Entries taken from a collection
-- pv_equiv track=rewrite | github.com/Dospalko/AnnotationTool | backend/routes/extract.py | move_solo_opening_tags_to_next_line
-- ===== SOURCE A (Python) =====
-- def move_solo_opening_tags_to_next_line(text, tags):
--     # Split the text into lines
--     lines = text.split('\n')
--
--     # Function to process lines recursively
--     def recursive_move(lines, tags):
--         modified_lines = []
--         carry_forward_tag = None  # To carry forward a tag to the next non-blank line
--
--         for i, line in enumerate(lines):
--             line_strip = line.strip()
--             is_solo_tag_line = any(line_strip == f"<{tag}>" for tag in tags)
--
--             if is_solo_tag_line:
--                 # If the line contains a solo opening tag, carry it forward to be prefixed to the next line
--                 carry_forward_tag = line_strip
--                 continue  # Skip adding this line to modified_lines
--
--             if carry_forward_tag:
--                 # If there's a tag to carry forward, prefix it to this line
--                 line = f"{carry_forward_tag}{line}"
--                 carry_forward_tag = None  # Reset after moving the tag
--
--             modified_lines.append(line)
--
--         # After processing all lines, check if any tag is still to be moved (case of the last line being a solo tag line)
--         if carry_forward_tag:
--             # Add the carried tag as a new line if no suitable next line was found
--             modified_lines.append(carry_forward_tag)
--
--         # Check if modifications were made; if yes, there might be more tags to move
--         if len(modified_lines) != len(lines):
--             return recursive_move(modified_lines, tags)
--         else:
--             return modified_lines  # No modifications made; return the lines
--
--     # Start the recursive moving process
--     processed_lines = recursive_move(lines, tags)
--
--     # Join the processed lines back into a single text string
--     return "\n".join(processed_lines)
-- ===== SOURCE B (Python) =====
-- def move_solo_opening_tags_to_next_line(text, tags):
--     tag_set = {"<" + t + ">" for t in tags}
--
--     def one_pass(lines):
--         out = []
--         i, n = 0, len(lines)
--         while i < n:
--             s = lines[i].strip()
--             if s in tag_set:
--                 # skip to the last solo tag of this run (earlier ones are overwritten)
--                 while i + 1 < n and lines[i + 1].strip() in tag_set:
--                     i += 1
--                     s = lines[i].strip()
--                 if i + 1 < n:
--                     out.append(s + lines[i + 1])
--                     i += 2
--                 else:
--                     out.append(s)
--                     i = n
--             else:
--                 out.append(lines[i])
--                 i += 1
--         return out
--
--     lines = text.split('\n')
--     while True:
--         new_lines = one_pass(lines)
--         if len(new_lines) == len(lines):
--             return "\n".join(new_lines)
--         lines = new_lines
-- ===== Notes on version B (the rewrite author's own statement) =====
-- stated objective: alternative
-- what changed: A's pass keeps a carry_forward_tag variable and repeats via self-recursion; B's pass has no carry: it skips a run of consecutive solo-tag lines to its last member and merges it with the lookahead line, and the repetition is an explicit length-fixed-point while loop over a prebuilt set of '<tag>' strings.
import Mathlib
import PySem

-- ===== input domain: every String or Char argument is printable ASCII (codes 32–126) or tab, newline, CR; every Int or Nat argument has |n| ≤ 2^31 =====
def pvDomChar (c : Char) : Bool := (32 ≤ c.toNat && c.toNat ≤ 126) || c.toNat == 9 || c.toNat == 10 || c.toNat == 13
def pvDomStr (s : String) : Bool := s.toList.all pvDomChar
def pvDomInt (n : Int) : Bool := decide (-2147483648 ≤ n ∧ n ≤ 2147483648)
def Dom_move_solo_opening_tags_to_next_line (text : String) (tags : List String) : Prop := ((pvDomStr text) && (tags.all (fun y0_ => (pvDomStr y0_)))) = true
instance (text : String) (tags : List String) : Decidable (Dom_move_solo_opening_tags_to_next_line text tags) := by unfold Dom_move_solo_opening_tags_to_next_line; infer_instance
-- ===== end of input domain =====

-- B replaces A's carry-variable pass and self-recursion by a run-skipping lookahead pass
-- (a set of "<tag>" strings built once) iterated by a fixed-point loop (objective: alternative).


-- ===== PORT A =====
-- any(line_strip == f"<{tag}>" for tag in tags); lines handled as List Char (PySem.Chars)
def pvSoloA (tags : List String) (s : List Char) : Bool :=
  tags.any (fun tag => s == '<' :: tag.toList ++ ['>'])

-- A's inner for-loop: state = carry_forward_tag (Option (List Char)); the trailing
-- 'if carry_forward_tag: modified_lines.append(...)' is the [] case (carry is
-- always "<...>", never the falsy empty string).
def pvMoveA (tags : List String) : Option (List Char) → List (List Char) → List (List Char)
  | some t, [] => [t]
  | none, [] => []
  | c, l :: ls =>
    let s := PySem.Chars.strip l
    if pvSoloA tags s then pvMoveA tags (some s) ls
    else
      match c with
      | some t => (t ++ l) :: pvMoveA tags none ls
      | none => l :: pvMoveA tags none ls

-- recursive_move; fuel only makes the self-recursion total (each recursive call
-- strictly shrinks the list, so fuel = length + 1 is never exhausted).
def pvRecA (tags : List String) : Nat → List (List Char) → List (List Char)
  | 0, lines => lines
  | fuel + 1, lines =>
    let m := pvMoveA tags none lines
    if m.length ≠ lines.length then pvRecA tags fuel m else m

def move_solo_opening_tags_to_next_line (text : String) (tags : List String) : String :=
  let lines := PySem.Chars.splitOn text.toList ['\n']
  String.ofList (PySem.Chars.join ['\n'] (pvRecA tags (lines.length + 1) lines))

-- ===== PORT B =====
-- one_pass: run-skipping lookahead, no carry variable; the index-advancing while
-- loop becomes recursion consuming one or two lines per step.
def pvPassB (tagSet : PySem.Set (List Char)) : List (List Char) → List (List Char)
  | [] => []
  | [l] =>
    let s := PySem.Chars.strip l
    if PySem.Set.contains tagSet s then [s] else [l]
  | l :: l2 :: rest =>
    let s := PySem.Chars.strip l
    if PySem.Set.contains tagSet s then
      if PySem.Set.contains tagSet (PySem.Chars.strip l2) then pvPassB tagSet (l2 :: rest)
      else (s ++ l2) :: pvPassB tagSet rest
    else l :: pvPassB tagSet (l2 :: rest)

-- 'while True' fixed-point loop; fuel only makes it total (the list shrinks
-- strictly before each iteration, so fuel = length + 1 is never exhausted).
def pvLoopB (tagSet : PySem.Set (List Char)) : Nat → List (List Char) → List (List Char)
  | 0, lines => lines
  | fuel + 1, lines =>
    let m := pvPassB tagSet lines
    if m.length = lines.length then m else pvLoopB tagSet fuel m

def move_solo_opening_tags_to_next_line_alt (text : String) (tags : List String) : String :=
  let tagSet := PySem.Set.ofList (tags.map (fun t => '<' :: t.toList ++ ['>']))
  let lines := PySem.Chars.splitOn text.toList ['\n']
  String.ofList (PySem.Chars.join ['\n'] (pvLoopB tagSet (lines.length + 1) lines))

-- ===== PRECONDITION & SPEC =====
def Spec_move_solo_opening_tags_to_next_line (text : String) (tags : List String) (out : String) : Prop := out = move_solo_opening_tags_to_next_line_alt text tags
instance (text : String) (tags : List String) (out : String) : Decidable (Spec_move_solo_opening_tags_to_next_line text tags out) := by unfold Spec_move_solo_opening_tags_to_next_line; infer_instance

-- ===== CLAIM (what is proved, stated in full; the proofs are below) =====
def Claim_equal_move_solo_opening_tags_to_next_line : Prop := ∀ (text : String) (tags : List String), Dom_move_solo_opening_tags_to_next_line text tags → Spec_move_solo_opening_tags_to_next_line text tags (move_solo_opening_tags_to_next_line text tags)

-- ===== LEMMAS AND PROOFS =====

-- membership in B's set of "<tag>" strings is A's any-equality test
lemma solo_mem (tags : List String) (s : List Char) :
    s ∈ PySem.Set.ofList (tags.map (fun t => '<' :: t.toList ++ ['>'])) ↔
      pvSoloA tags s = true := by
  rw [PySem.Set.mem_ofList]
  simp only [List.mem_map, pvSoloA, List.any_eq_true, beq_iff_eq]
  constructor
  · rintro ⟨t, ht, rfl⟩; exact ⟨t, ht, rfl⟩
  · rintro ⟨t, ht, rfl⟩; exact ⟨t, ht, rfl⟩

-- the two passes agree (joint statement, induction on length)
lemma pass_eq (tags : List String) (tagSet : PySem.Set (List Char))
    (hset : ∀ s, s ∈ tagSet ↔ pvSoloA tags s = true) :
    ∀ n, ∀ ls : List (List Char), ls.length = n →
      (pvMoveA tags none ls = pvPassB tagSet ls) ∧
      (∀ l, pvSoloA tags (PySem.Chars.strip l) = true →
        pvMoveA tags (some (PySem.Chars.strip l)) ls = pvPassB tagSet (l :: ls)) := by
  intro n
  induction n with
  | zero =>
    intro ls h
    rw [List.length_eq_zero_iff] at h; subst h
    constructor
    · simp [pvMoveA, pvPassB]
    · intro l hl
      simp [pvMoveA, pvPassB, hset, hl]
  | succ n ih =>
    intro ls h
    match ls with
    | l2 :: rest =>
      have hlen : rest.length = n := by simpa using h
      constructor
      · show pvMoveA tags none (l2 :: rest) = pvPassB tagSet (l2 :: rest)
        rw [pvMoveA]
        by_cases h2 : pvSoloA tags (PySem.Chars.strip l2) = true
        · simp only [h2, if_true]
          exact (ih rest hlen).2 l2 h2
        · rw [(ih rest hlen).1]
          simp only [Bool.not_eq_true] at h2
          match rest with
          | [] => simp [pvPassB, h2, hset]
          | r :: rs => simp [pvPassB, h2, hset]
      · intro l hl
        rw [pvMoveA]
        by_cases h2 : pvSoloA tags (PySem.Chars.strip l2) = true
        · simp only [h2, if_true]
          rw [(ih rest hlen).2 l2 h2]
          rw [pvPassB]
          simp [hset, hl, h2]
        · simp only [Bool.not_eq_true] at h2
          rw [pvPassB]
          simp [hset, hl, h2, (ih rest hlen).1]

lemma loop_eq (tags : List String) (tagSet : PySem.Set (List Char))
    (hset : ∀ s, s ∈ tagSet ↔ pvSoloA tags s = true) :
    ∀ fuel ls, pvRecA tags fuel ls = pvLoopB tagSet fuel ls := by
  intro fuel
  induction fuel with
  | zero => intro ls; rfl
  | succ fuel ih =>
    intro ls
    rw [pvRecA, pvLoopB]
    rw [← (pass_eq tags tagSet hset ls.length ls rfl).1]
    by_cases h : (pvMoveA tags none ls).length = ls.length
    · simp [h]
    · simp [h, ih]

-- ===== VERDICT (by name: the statement is the Claim_ definition above) =====
theorem move_solo_opening_tags_to_next_line_spec : Claim_equal_move_solo_opening_tags_to_next_line := by
  intro text tags _
  unfold Spec_move_solo_opening_tags_to_next_line
  show String.ofList (PySem.Chars.join ['\n'] (pvRecA tags _ _)) = String.ofList (PySem.Chars.join ['\n'] (pvLoopB _ _ _))
  rw [loop_eq tags _ (fun s => solo_mem tags s)]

▶ What is being asked
Reproduce exactly the entries above, limited to the lines from the one with "new_lines = one_pass(lines)" through the one with "import PySem", both included.

▶ Result of the task
--         new_lines = one_pass(lines)
--         if len(new_lines) == len(lines):
--             return "\n".join(new_lines)
--         lines = new_lines
-- ===== Notes on version B (the rewrite author's own statement) =====
-- stated objective: alternative
-- what changed: A's pass keeps a carry_forward_tag variable and repeats via self-recursion; B's pass has no carry: it skips a run of consecutive solo-tag lines to its last member and merges it with the lookahead line, and the repetition is an explicit length-fixed-point while loop over a prebuilt set of '<tag>' strings.
import Mathlib
import PySem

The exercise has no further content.